Using the records below, repeat exactly the lines from the one holding "cases l <;> simp [pvGo]" through the one holding "t => simp [pvPatchLast]", both ends included, and no others.

Exercise input Block Start

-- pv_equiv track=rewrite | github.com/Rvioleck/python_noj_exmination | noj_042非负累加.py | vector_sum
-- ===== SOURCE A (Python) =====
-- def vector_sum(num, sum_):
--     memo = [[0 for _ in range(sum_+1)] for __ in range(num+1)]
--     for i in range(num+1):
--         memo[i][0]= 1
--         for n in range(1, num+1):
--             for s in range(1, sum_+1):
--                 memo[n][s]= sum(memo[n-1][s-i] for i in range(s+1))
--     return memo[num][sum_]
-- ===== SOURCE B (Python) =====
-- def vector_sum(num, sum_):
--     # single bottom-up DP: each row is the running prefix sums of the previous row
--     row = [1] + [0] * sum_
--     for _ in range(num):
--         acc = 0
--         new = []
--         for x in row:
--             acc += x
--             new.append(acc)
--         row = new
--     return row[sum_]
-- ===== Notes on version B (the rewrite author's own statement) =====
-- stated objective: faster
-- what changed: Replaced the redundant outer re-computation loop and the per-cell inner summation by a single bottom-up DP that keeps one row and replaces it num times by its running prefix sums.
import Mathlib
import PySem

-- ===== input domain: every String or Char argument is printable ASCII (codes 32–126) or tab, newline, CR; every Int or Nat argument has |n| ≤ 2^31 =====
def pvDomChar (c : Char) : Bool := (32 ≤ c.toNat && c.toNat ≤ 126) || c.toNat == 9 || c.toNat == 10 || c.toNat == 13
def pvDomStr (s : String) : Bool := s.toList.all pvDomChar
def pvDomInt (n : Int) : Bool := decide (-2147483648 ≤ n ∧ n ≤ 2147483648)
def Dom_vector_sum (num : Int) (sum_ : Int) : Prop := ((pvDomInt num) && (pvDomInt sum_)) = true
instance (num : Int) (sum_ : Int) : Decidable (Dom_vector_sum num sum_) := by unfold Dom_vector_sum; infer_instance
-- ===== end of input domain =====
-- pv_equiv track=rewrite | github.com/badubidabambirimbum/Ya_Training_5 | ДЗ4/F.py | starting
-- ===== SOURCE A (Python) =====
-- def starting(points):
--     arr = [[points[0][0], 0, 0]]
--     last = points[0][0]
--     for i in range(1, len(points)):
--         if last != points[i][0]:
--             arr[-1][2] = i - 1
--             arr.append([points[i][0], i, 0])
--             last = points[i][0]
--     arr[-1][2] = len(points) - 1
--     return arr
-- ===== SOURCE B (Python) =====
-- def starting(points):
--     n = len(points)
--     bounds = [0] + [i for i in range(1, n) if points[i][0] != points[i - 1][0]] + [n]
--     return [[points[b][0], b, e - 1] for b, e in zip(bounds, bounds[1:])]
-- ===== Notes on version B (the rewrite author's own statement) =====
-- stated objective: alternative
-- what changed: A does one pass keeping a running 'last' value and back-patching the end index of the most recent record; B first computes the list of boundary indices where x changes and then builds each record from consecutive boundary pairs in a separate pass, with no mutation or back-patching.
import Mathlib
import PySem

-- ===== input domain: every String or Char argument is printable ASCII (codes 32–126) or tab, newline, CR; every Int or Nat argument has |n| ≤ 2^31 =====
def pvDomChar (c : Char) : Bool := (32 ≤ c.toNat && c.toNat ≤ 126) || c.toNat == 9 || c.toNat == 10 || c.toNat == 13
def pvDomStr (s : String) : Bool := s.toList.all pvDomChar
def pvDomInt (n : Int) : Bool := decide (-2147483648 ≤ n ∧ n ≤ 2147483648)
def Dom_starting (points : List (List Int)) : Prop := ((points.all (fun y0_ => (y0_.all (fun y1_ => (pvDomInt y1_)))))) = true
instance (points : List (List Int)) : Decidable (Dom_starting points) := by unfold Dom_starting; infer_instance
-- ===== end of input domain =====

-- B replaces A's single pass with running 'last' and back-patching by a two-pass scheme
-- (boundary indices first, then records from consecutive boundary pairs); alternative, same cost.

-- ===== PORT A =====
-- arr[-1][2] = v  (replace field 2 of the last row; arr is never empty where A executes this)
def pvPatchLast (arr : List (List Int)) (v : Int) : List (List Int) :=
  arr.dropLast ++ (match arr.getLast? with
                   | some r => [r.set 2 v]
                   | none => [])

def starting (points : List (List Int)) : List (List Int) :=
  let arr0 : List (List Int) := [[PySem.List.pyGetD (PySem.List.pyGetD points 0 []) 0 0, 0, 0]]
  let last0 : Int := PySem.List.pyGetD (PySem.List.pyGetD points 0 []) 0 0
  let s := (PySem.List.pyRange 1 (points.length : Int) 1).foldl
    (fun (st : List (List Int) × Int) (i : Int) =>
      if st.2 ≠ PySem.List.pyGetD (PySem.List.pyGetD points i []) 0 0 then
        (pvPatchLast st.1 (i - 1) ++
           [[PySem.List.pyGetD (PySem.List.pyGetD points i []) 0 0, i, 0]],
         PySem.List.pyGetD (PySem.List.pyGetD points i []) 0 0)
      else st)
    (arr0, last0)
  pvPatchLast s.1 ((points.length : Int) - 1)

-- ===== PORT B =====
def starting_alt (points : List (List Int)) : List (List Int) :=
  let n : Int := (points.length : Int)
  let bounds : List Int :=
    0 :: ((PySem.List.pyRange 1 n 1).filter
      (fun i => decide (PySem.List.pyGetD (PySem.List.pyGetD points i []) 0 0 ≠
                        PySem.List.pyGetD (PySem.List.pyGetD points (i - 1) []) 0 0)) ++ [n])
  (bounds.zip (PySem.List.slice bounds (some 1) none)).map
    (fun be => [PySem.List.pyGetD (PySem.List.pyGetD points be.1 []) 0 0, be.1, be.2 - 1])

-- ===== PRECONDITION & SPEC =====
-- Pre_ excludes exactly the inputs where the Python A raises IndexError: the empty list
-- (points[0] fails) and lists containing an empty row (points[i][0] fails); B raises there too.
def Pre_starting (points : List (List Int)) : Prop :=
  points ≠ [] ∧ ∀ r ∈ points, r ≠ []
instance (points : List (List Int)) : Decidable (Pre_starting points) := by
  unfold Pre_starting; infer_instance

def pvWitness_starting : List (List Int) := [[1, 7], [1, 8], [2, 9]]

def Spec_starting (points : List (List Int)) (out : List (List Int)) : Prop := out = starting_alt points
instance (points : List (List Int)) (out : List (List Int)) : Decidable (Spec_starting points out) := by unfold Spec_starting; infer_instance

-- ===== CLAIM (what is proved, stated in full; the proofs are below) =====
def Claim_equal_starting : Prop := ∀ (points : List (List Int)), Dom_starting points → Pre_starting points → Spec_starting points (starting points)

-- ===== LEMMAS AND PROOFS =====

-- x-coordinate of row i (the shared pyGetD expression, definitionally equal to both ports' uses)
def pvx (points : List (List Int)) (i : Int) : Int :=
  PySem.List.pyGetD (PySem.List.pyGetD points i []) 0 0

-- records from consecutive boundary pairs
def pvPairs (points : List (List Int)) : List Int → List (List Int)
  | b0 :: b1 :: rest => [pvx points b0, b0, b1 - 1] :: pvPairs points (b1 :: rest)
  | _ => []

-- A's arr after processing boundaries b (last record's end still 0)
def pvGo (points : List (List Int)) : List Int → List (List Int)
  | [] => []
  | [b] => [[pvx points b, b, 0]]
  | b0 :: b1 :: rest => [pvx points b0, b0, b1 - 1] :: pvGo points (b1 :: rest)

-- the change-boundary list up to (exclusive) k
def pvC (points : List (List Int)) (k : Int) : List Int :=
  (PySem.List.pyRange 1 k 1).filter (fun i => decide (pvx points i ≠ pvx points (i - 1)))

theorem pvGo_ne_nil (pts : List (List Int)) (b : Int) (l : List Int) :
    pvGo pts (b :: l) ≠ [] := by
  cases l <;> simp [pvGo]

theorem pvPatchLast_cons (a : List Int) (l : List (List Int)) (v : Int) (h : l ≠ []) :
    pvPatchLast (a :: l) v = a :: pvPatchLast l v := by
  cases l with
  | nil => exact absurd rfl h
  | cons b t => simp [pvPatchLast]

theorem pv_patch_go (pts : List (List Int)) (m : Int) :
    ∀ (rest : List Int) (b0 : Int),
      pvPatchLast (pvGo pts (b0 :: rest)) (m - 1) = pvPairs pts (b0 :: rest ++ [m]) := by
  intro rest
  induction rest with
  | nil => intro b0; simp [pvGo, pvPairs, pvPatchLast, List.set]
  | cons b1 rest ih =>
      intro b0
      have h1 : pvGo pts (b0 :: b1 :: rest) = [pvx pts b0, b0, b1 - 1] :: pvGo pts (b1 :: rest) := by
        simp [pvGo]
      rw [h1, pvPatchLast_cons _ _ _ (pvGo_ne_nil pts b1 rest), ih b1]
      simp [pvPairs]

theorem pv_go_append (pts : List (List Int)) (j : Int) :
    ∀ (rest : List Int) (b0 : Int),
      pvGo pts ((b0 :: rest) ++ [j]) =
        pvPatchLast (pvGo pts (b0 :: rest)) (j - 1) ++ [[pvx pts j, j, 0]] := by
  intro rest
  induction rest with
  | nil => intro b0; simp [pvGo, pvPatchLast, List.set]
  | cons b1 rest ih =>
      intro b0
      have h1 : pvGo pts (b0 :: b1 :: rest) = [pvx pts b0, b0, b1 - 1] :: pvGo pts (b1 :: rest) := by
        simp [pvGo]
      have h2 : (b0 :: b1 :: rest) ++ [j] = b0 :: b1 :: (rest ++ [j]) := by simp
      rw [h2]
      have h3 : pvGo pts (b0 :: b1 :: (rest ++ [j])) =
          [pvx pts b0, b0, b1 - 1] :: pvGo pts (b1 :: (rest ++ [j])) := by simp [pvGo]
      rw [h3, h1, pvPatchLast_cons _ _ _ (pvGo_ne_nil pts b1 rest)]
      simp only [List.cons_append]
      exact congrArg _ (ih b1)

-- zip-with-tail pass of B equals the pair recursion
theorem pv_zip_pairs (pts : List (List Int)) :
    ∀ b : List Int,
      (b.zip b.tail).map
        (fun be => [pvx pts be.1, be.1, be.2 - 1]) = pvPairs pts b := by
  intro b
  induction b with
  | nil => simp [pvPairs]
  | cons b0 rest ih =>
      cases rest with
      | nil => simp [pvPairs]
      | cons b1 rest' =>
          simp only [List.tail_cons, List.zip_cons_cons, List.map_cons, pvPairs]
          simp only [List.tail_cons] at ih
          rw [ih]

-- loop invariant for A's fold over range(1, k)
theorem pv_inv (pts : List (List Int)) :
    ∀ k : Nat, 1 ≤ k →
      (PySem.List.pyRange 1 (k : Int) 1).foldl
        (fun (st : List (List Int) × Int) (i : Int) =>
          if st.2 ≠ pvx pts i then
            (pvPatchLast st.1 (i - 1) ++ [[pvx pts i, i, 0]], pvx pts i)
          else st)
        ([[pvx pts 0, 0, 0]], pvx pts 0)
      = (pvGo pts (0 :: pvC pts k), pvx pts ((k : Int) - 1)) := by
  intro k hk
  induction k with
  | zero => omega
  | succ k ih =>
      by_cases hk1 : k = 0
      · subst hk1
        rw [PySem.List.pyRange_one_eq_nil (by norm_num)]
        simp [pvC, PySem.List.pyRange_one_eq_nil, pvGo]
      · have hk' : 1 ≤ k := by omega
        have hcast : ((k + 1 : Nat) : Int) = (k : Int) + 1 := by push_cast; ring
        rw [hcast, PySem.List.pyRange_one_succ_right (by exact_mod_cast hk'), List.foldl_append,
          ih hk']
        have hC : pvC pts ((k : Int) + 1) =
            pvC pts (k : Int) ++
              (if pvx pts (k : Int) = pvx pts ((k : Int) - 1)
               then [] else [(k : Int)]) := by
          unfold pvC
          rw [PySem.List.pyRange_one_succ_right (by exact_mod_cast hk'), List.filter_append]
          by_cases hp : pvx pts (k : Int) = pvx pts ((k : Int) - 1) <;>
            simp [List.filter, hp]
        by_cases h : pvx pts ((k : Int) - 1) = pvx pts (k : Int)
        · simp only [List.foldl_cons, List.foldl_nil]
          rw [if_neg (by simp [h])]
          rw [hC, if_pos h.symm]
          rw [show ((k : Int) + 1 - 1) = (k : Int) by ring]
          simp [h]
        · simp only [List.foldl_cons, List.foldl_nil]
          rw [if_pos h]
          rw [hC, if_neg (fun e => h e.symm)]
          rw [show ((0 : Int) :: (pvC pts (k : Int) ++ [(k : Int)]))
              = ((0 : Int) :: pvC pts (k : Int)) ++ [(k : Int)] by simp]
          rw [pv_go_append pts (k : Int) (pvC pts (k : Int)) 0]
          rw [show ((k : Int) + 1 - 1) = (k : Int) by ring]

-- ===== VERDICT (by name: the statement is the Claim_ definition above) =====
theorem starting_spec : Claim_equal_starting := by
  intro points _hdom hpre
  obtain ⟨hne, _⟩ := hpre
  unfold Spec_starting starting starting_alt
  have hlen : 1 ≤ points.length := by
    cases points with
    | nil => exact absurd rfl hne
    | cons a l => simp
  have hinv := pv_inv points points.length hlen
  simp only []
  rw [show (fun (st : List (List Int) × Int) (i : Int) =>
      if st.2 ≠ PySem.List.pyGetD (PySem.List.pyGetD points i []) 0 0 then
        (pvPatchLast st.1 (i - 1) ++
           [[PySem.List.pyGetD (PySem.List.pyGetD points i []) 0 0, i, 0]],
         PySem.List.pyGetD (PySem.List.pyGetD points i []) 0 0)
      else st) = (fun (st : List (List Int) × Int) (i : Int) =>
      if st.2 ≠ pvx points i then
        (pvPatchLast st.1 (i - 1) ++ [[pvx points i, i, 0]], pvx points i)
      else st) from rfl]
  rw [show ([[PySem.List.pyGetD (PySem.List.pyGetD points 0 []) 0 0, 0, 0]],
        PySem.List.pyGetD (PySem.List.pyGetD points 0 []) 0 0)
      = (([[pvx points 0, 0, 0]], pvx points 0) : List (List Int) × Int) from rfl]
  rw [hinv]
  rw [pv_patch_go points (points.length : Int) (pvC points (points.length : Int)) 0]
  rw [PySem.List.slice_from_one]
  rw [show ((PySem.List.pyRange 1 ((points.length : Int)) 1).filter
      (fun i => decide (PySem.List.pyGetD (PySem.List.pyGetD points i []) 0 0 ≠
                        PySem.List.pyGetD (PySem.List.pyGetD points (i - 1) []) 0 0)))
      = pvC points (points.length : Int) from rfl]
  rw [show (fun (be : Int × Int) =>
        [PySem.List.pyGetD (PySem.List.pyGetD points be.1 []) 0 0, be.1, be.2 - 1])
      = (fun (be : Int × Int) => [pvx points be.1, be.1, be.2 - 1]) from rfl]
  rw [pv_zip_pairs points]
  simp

Exercise input Block End

• [Solved exercise]:
  cases l <;> simp [pvGo]

theorem pvPatchLast_cons (a : List Int) (l : List (List Int)) (v : Int) (h : l ≠ []) :
    pvPatchLast (a :: l) v = a :: pvPatchLast l v := by
  cases l with
  | nil => exact absurd rfl h
  | cons b t => simp [pvPatchLast]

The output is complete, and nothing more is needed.